# getting hamered in maine



## jdanforth (Feb 12, 2007)

just thought I would let everyone know lewisto maine is getting nailed.Started snowing here about 6 this morning still coming down.I would say 9 to 10 inches and they say the worst is yet to come.bring it onxysport


----------



## bdhunter (Dec 7, 2005)

A-yuh! Wintah is heah!

Auburn seems to be in a hole in the system at 2:00PM, but GYX shows that there's plenty of storm left.


----------



## MSS Mow (Mar 19, 2006)

jdanforth;371338 said:


> just thought I would let everyone know lewisto maine is getting nailed.Started snowing here about 6 this morning still coming down.I would say 9 to 10 inches and they say the worst is yet to come.bring it onxysport


That's GREAT NEWS!!!

I'm afraid that here in East Machias Maine it's going to change over soon. I'm starting to hear a few pellets hitting the window, and the temp has climbed from about 10 this morning to 26 now steadily climbing. We've got probably 5 inches right now.


----------



## Mick (May 19, 2001)

South China & Palermo area. Plowed 6" this afternoon. Another 6" has fallen since. Supposed to be 6-10" more tonight.


----------



## PlowMan03 (Dec 31, 2003)

McGuire Mowing;371373 said:


> That's GREAT NEWS!!!
> 
> I'm afraid that here in East Machias Maine it's going to change over soon. I'm starting to hear a few pellets hitting the window, and the temp has climbed from about 10 this morning to 26 now steadily climbing. We've got probably 5 inches right now.

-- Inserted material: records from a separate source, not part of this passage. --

theorem map_dl_gl : ∀ ps : List (List Char), ps ≠ [] →
    List.map SS ps.dropLast ++ [SS (ps.getLastD [])] = List.map SS ps := by
  intro ps
  induction ps with
  | nil => intro h; exact absurd rfl h
  | cons p qs ih =>
    intro _
    cases qs with
    | nil => simp
    | cons q rs =>
      have h1 : (q :: rs).getLastD p = (q :: rs).getLastD [] := by
        rw [List.getLastD_eq_getLast?, List.getLastD_eq_getLast?,
          List.getLast?_eq_some_getLast (by simp : (q :: rs) ≠ [])]
        simp
      rw [List.dropLast_cons_of_ne_nil (by simp), List.map_cons, List.cons_append,
        List.getLastD_cons, h1, List.map_cons, ih (by simp)]

theorem scan_full_line (l : List Char) (hl : '\n' ∉ l) (rows : List (List String)) :
    List.foldl scanStep (rows, [], []) (l ++ ['\n']) =
      (rows ++ (if PySem.Chars.strip l = [] then [] else [(splitC ',' l).map SS]), [], []) := by
  rw [List.foldl_append, scan_line l hl rows [] [] (by simp)]
  simp only [List.nil_append, List.foldl_cons, List.foldl_nil]
  rw [scanStep_newline]
  by_cases hc : ',' ∈ l
  · have h2 := splitC_two_le ',' l hc
    have hstrip : PySem.Chars.strip l ≠ [] :=
      strip_ne_nil_of_mem l ',' hc (by decide)
    rw [if_neg hstrip]
    cases h3 : splitC ',' l with
    | nil => exact absurd h3 (splitC_ne_nil _ _)
    | cons p ps =>
      cases ps with
      | nil => rw [h3] at h2; simp at h2
      | cons q qs =>
        have hrow : List.map SS ((p :: q :: qs).dropLast) ≠ [] := by
          simp [List.dropLast_cons_of_ne_nil]
        rw [if_pos (Or.inl hrow), map_dl_gl (p :: q :: qs) (by simp)]
  · rw [splitC_no_sep ',' l hc]
    simp only [List.dropLast, List.map_nil, List.getLastD_cons, List.getLastD_nil]
    by_cases hstrip : PySem.Chars.strip l = []
    · rw [if_pos hstrip, if_neg]
      · simp
      · rw [not_or, not_ne_iff, not_ne_iff]
        exact ⟨rfl, (SS_eq_empty_iff l).mpr hstrip⟩
    · rw [if_neg hstrip, if_pos (Or.inr (fun h => hstrip ((SS_eq_empty_iff l).mp h)))]
      simp

def aRowsC (lines : List (List Char)) : List (List String) :=
  (lines.filter (fun l => !(PySem.Chars.strip l).isEmpty)).map (fun l => (splitC ',' l).map SS)

theorem scan_lines (lines : List (List Char)) (hl : ∀ p ∈ lines, '\n' ∉ p) :
    ∀ rows : List (List String),
    List.foldl scanStep (rows, [], []) (interC '\n' lines ++ ['\n']) =
      (rows ++ aRowsC lines, [], []) := by
  induction lines with
  | nil =>
    intro rows
    rw [interC, List.nil_append, List.foldl_cons, List.foldl_nil, scanStep_newline, if_neg]
    · simp [aRowsC]
    · rw [not_or, not_ne_iff, not_ne_iff]
      exact ⟨rfl, (SS_eq_empty_iff []).mpr rfl⟩
  | cons l ls ih =>
    intro rows
    have hln : '\n' ∉ l := hl l List.mem_cons_self
    cases ls with
    | nil =>
      rw [interC, scan_full_line l hln rows]
      simp only [aRowsC, List.filter]
      by_cases hs : PySem.Chars.strip l = []
      · simp [hs]
      · simp only [if_neg hs]
        rw [show (!(PySem.Chars.strip l).isEmpty) = true by simpa [List.isEmpty_iff] using hs]
        simp
    | cons m ms =>
      rw [interC, List.append_assoc, List.cons_append,
        show l ++ ('\n' :: (interC '\n' (m :: ms) ++ ['\n'])) = (l ++ ['\n']) ++ (interC '\n' (m :: ms) ++ ['\n']) by simp,
        List.foldl_append, scan_full_line l hln rows,
        ih (fun p hp => hl p (List.mem_cons_of_mem _ hp))]
      simp only [aRowsC, List.filter]
      by_cases hs : PySem.Chars.strip l = []
      · rw [show (!(PySem.Chars.strip l).isEmpty) = false by simpa [List.isEmpty_iff] using hs]
        simp [hs]
      · rw [show (!(PySem.Chars.strip l).isEmpty) = true by simpa [List.isEmpty_iff] using hs]
        simp [if_neg hs]

theorem parse_alt_eq (content : String) :
    parse_alt content = aRowsC (splitC '\n' content.toList) := by
  have h := scan_lines (splitC '\n' content.toList)
    (fun p hp => not_mem_of_mem_splitC _ _ p hp) []
  rw [interC_splitC] at h
  rw [parse_alt, h]
  simp

theorem parseLoop_eq (lines : List String) (rows : List (List String)) :
    parseLoop rows lines =
      rows ++ (lines.filter (fun line => !(PySem.Str.strip line == ""))).map
        (fun line => (pySplit line ",").map PySem.Str.strip) := by
  induction lines generalizing rows with
  | nil => simp [parseLoop]
  | cons line rest ih =>
    by_cases h : PySem.Str.strip line = "" <;>
      simp [parseLoop, h, ih]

You were right, it changed over and it's raining here but the temp is starting to drop and by mid night I guess we are supposed to get the worst of it then, might end up going threw half the day tomorrow.


----------



## bdhunter (Dec 7, 2005)

Wow, warmed up to 12 this morning, but winds still up around 20mph (but gusting to 39 according to the WeatherBug). That makes a WCF of at least -6. 

According to the tv weather people Auburn had 11.5" as of 11:00 last night. At 06:00 today they upped it to 15.5 in Auburn. So far it looks like that's about it, except for the drifting now.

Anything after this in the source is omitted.